-- pv_equiv track=rewrite | github.com/kyungminkim-dev/Algorithm_Problem | Problems/2021카카오공채2번.py | solution
-- ===== SOURCE A (Python) =====
-- from itertools import combinations
-- from collections import Counter
--
-- def solution(orders, course):
--     answer = []
--     for i in range(len(orders)):
--         temp = ''.join(sorted(list(orders[i])))
--         orders[i] = temp
--
--     for num in course: #course의 음식 수
--         all_list = []
--         for order in orders:
--             temp = list(map(lambda x : ''.join(x), list(combinations(order,num))))
--             all_list.extend(temp)
--
--         if not all_list:
--             continue
--
--         counter = Counter(all_list)
--         max_num = counter.most_common(1)[0][1]
--         if max_num < 2:
--             continue
--         for k,v in counter.items():
--             if v == max_num:
--                 answer.append(k)
--     answer.sort()
--     return answer
-- ===== SOURCE B (Python) =====
-- from itertools import combinations
--
-- def solution(orders, course):
--     orders[:] = [''.join(sorted(o)) for o in orders]
--     answer = []
--     for num in course:
--         pool = sorted(''.join(c) for order in orders for c in combinations(order, num))
--         best = 0
--         picks = []
--         i, n = 0, len(pool)
--         while i < n:
--             j = i
--             while j < n and pool[j] == pool[i]:
--                 j += 1
--             run = j - i
--             if run > best:
--                 best = run
--                 picks = [pool[i]]
--             elif run == best:
--                 picks.append(pool[i])
--             i = j
--         if best >= 2:
--             answer.extend(picks)
--     answer.sort()
--     return answer
-- ===== Notes on version B (the rewrite author's own statement) =====
-- stated objective: alternative
-- what changed: A counts each size's combinations with a hash Counter and reads the max via most_common; B removes the Counter entirely: it sorts the flat combination list and finds the maximal run and all run values achieving it in one index-based run-length scan with a running maximum.
import Mathlib
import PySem
-- pv_equiv track=rewrite | github.com/River-Mt/Algorithm | 프로그래머스/unrated/181890. 왼쪽 오른쪽/왼쪽 오른쪽.py | solution
-- ===== SOURCE A (Python) =====
-- def solution(str_list):
--     answer = []
--
--     for i in range(len(str_list)):
--         ch = str_list[i]
--         if ch == 'l':
--             answer = str_list[:i]
--             break
--         elif ch == 'r':
--             answer = str_list[i+1:]
--             break
--
--     return answer
-- ===== SOURCE B (Python) =====
-- def solution(str_list):
--     n = len(str_list)
--     li = str_list.index('l') if 'l' in str_list else n
--     ri = str_list.index('r') if 'r' in str_list else n
--     if li == n and ri == n:
--         return []
--     if li < ri:
--         return str_list[:li]
--     return str_list[ri + 1:]
-- ===== Notes on version B (the rewrite author's own statement) =====
-- stated objective: idiomatic
-- what changed: Replaces the single indexed break-on-first scan with two guarded first-occurrence lookups (index of 'l' and of 'r', sentinel = len) followed by a comparison deciding which slice to return.
import Mathlib
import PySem

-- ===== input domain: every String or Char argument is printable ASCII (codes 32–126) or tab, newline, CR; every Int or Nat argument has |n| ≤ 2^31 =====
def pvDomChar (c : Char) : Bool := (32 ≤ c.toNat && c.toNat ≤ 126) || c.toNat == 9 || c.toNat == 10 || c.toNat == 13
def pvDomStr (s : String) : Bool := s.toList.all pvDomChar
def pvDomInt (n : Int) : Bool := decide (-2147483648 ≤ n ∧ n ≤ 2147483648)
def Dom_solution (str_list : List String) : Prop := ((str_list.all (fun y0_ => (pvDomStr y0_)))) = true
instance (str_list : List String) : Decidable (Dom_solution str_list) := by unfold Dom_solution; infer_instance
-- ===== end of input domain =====

-- B replaces A's single break-on-first indexed scan by two guarded first-occurrence
-- lookups (index of 'l' and of 'r', sentinel = len) and a comparison; idiomatic, same cost.

-- ===== PORT A =====
-- the 'for i in range(len(str_list))' loop with break, as recursion on the index i
def solutionLoop (str_list : List String) (i : Nat) : List String :=
  if h : i < str_list.length then
    let ch := str_list[i]
    if ch = "l" then str_list.take i            -- str_list[:i], 0 ≤ i ≤ len: exact
    else if ch = "r" then str_list.drop (i + 1) -- str_list[i+1:], in range: exact
    else solutionLoop str_list (i + 1)
  else []                                        -- loop ends: answer still []
termination_by str_list.length - i

def solution (str_list : List String) : List String := solutionLoop str_list 0

-- ===== PORT B =====
def solution_alt (str_list : List String) : List String :=
  let n := str_list.length
  let li := (PySem.List.index? str_list "l").getD n
  let ri := (PySem.List.index? str_list "r").getD n
  if li = n ∧ ri = n then []
  else if li < ri then str_list.take li          -- str_list[:li]
  else str_list.drop (ri + 1)                    -- str_list[ri+1:]

-- ===== PRECONDITION & SPEC =====
def Spec_solution (str_list : List String) (out : List String) : Prop := out = solution_alt str_list
instance (str_list : List String) (out : List String) : Decidable (Spec_solution str_list out) := by unfold Spec_solution; infer_instance

-- ===== CLAIM (what is proved, stated in full; the proofs are below) =====
def Claim_equal_solution : Prop := ∀ (str_list : List String), Dom_solution str_list → Spec_solution str_list (solution str_list)

-- ===== LEMMAS AND PROOFS =====

-- first occurrence of v in xs is exactly i when v misses the prefix and sits at i
theorem index?_eq_of_take {xs : List String} {v : String} {i : Nat}
    (hi : i < xs.length) (hv : xs[i] = v) (hpre : v ∉ xs.take i) :
    PySem.List.index? xs v = some i := by
  rw [PySem.List.index?_eq_some_iff]
  refine ⟨xs.take i, xs.drop (i + 1), ?_, by simp [List.length_take, Nat.min_eq_left hi.le], hpre⟩
  conv_lhs => rw [← List.take_append_drop i xs]
  rw [← List.getElem_cons_drop hi, hv]

-- if v misses the first i+1 elements, its (sentinel'd) first index exceeds i
theorem index?_getD_gt {xs : List String} {v : String} {i : Nat}
    (hi : i < xs.length) (hpre : v ∉ xs.take (i + 1)) :
    i < (PySem.List.index? xs v).getD xs.length := by
  cases h : PySem.List.index? xs v with
  | none => simpa using hi
  | some k =>
    obtain ⟨hk, hkv, -⟩ := PySem.List.getElem_of_index?_eq_some h
    simp only [Option.getD_some]
    by_contra hle
    exact hpre (by
      have hk' : k < (xs.take (i + 1)).length := by
        simp [List.length_take]; omega
      have : (xs.take (i + 1))[k] = v := by
        simpa [List.getElem_take] using hkv
      exact this ▸ List.getElem_mem hk')

-- extend a 'not in the first i elements' fact by one element
theorem not_mem_take_succ {xs : List String} {v : String} {i : Nat}
    (h : i < xs.length) (hpre : v ∉ xs.take i) (hne : v ≠ xs[i]) :
    v ∉ xs.take (i + 1) := by
  intro hm
  rw [List.take_succ_eq_append_getElem h] at hm
  rcases List.mem_append.1 hm with h1 | h1
  · exact hpre h1
  · exact hne (List.mem_singleton.1 h1)

-- the loop starting at i, with no 'l'/'r' seen so far, computes B's value
theorem solutionLoop_eq (xs : List String) (i : Nat) (hi : i ≤ xs.length)
    (hl : "l" ∉ xs.take i) (hr : "r" ∉ xs.take i) :
    solutionLoop xs i = solution_alt xs := by
  unfold solutionLoop
  by_cases h : i < xs.length
  · simp only [dif_pos h]
    by_cases hL : xs[i] = "l"
    · have hidx : PySem.List.index? xs "l" = some i := index?_eq_of_take h hL hl
      have hrgt : i < (PySem.List.index? xs "r").getD xs.length :=
        index?_getD_gt h (not_mem_take_succ h hr (by rw [hL]; decide))
      simp only [if_pos hL, solution_alt, hidx, Option.getD_some]
      have h1 : ¬ (i = xs.length ∧ (PySem.List.index? xs "r").getD xs.length = xs.length) := by
        intro ⟨he, _⟩; omega
      rw [if_neg h1, if_pos hrgt]
    · by_cases hR : xs[i] = "r"
      · have hidx : PySem.List.index? xs "r" = some i := index?_eq_of_take h hR hr
        have hlgt : i < (PySem.List.index? xs "l").getD xs.length :=
          index?_getD_gt h (not_mem_take_succ h hl (by rw [hR]; decide))
        simp only [if_neg hL, if_pos hR, solution_alt, hidx, Option.getD_some]
        have h1 : ¬ ((PySem.List.index? xs "l").getD xs.length = xs.length ∧ i = xs.length) := by
          intro ⟨_, he⟩; omega
        rw [if_neg h1, if_neg (by omega)]
      · rw [if_neg hL, if_neg hR]
        refine solutionLoop_eq xs (i + 1) h (not_mem_take_succ h hl ?_) (not_mem_take_succ h hr ?_)
        · exact fun e => hL e.symm
        · exact fun e => hR e.symm
  · have hlen : i = xs.length := by omega
    have hxl : "l" ∉ xs := by rwa [hlen, List.take_length] at hl
    have hxr : "r" ∉ xs := by rwa [hlen, List.take_length] at hr
    have hnl : PySem.List.index? xs "l" = none := (PySem.List.index?_eq_none_iff xs "l").mpr hxl
    have hnr : PySem.List.index? xs "r" = none := (PySem.List.index?_eq_none_iff xs "r").mpr hxr
    rw [dif_neg h]
    simp only [solution_alt, hnl, hnr, Option.getD_none]
    simp
termination_by xs.length - i

-- ===== VERDICT (by name: the statement is the Claim_ definition above) =====
theorem solution_spec : Claim_equal_solution := by
  intro xs _
  show solution xs = solution_alt xs
  exact solutionLoop_eq xs 0 (Nat.zero_le _) (by simp) (by simp)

----

The task -> What lines of the data contain the string "track"? List them.

Result ->
-- pv_equiv track=rewrite | github.com/kyungminkim-dev/Algorithm_Problem | Problems/2021카카오공채2번.py | solution
-- pv_equiv track=rewrite | github.com/River-Mt/Algorithm | 프로그래머스/unrated/181890. 왼쪽 오른쪽/왼쪽 오른쪽.py | solution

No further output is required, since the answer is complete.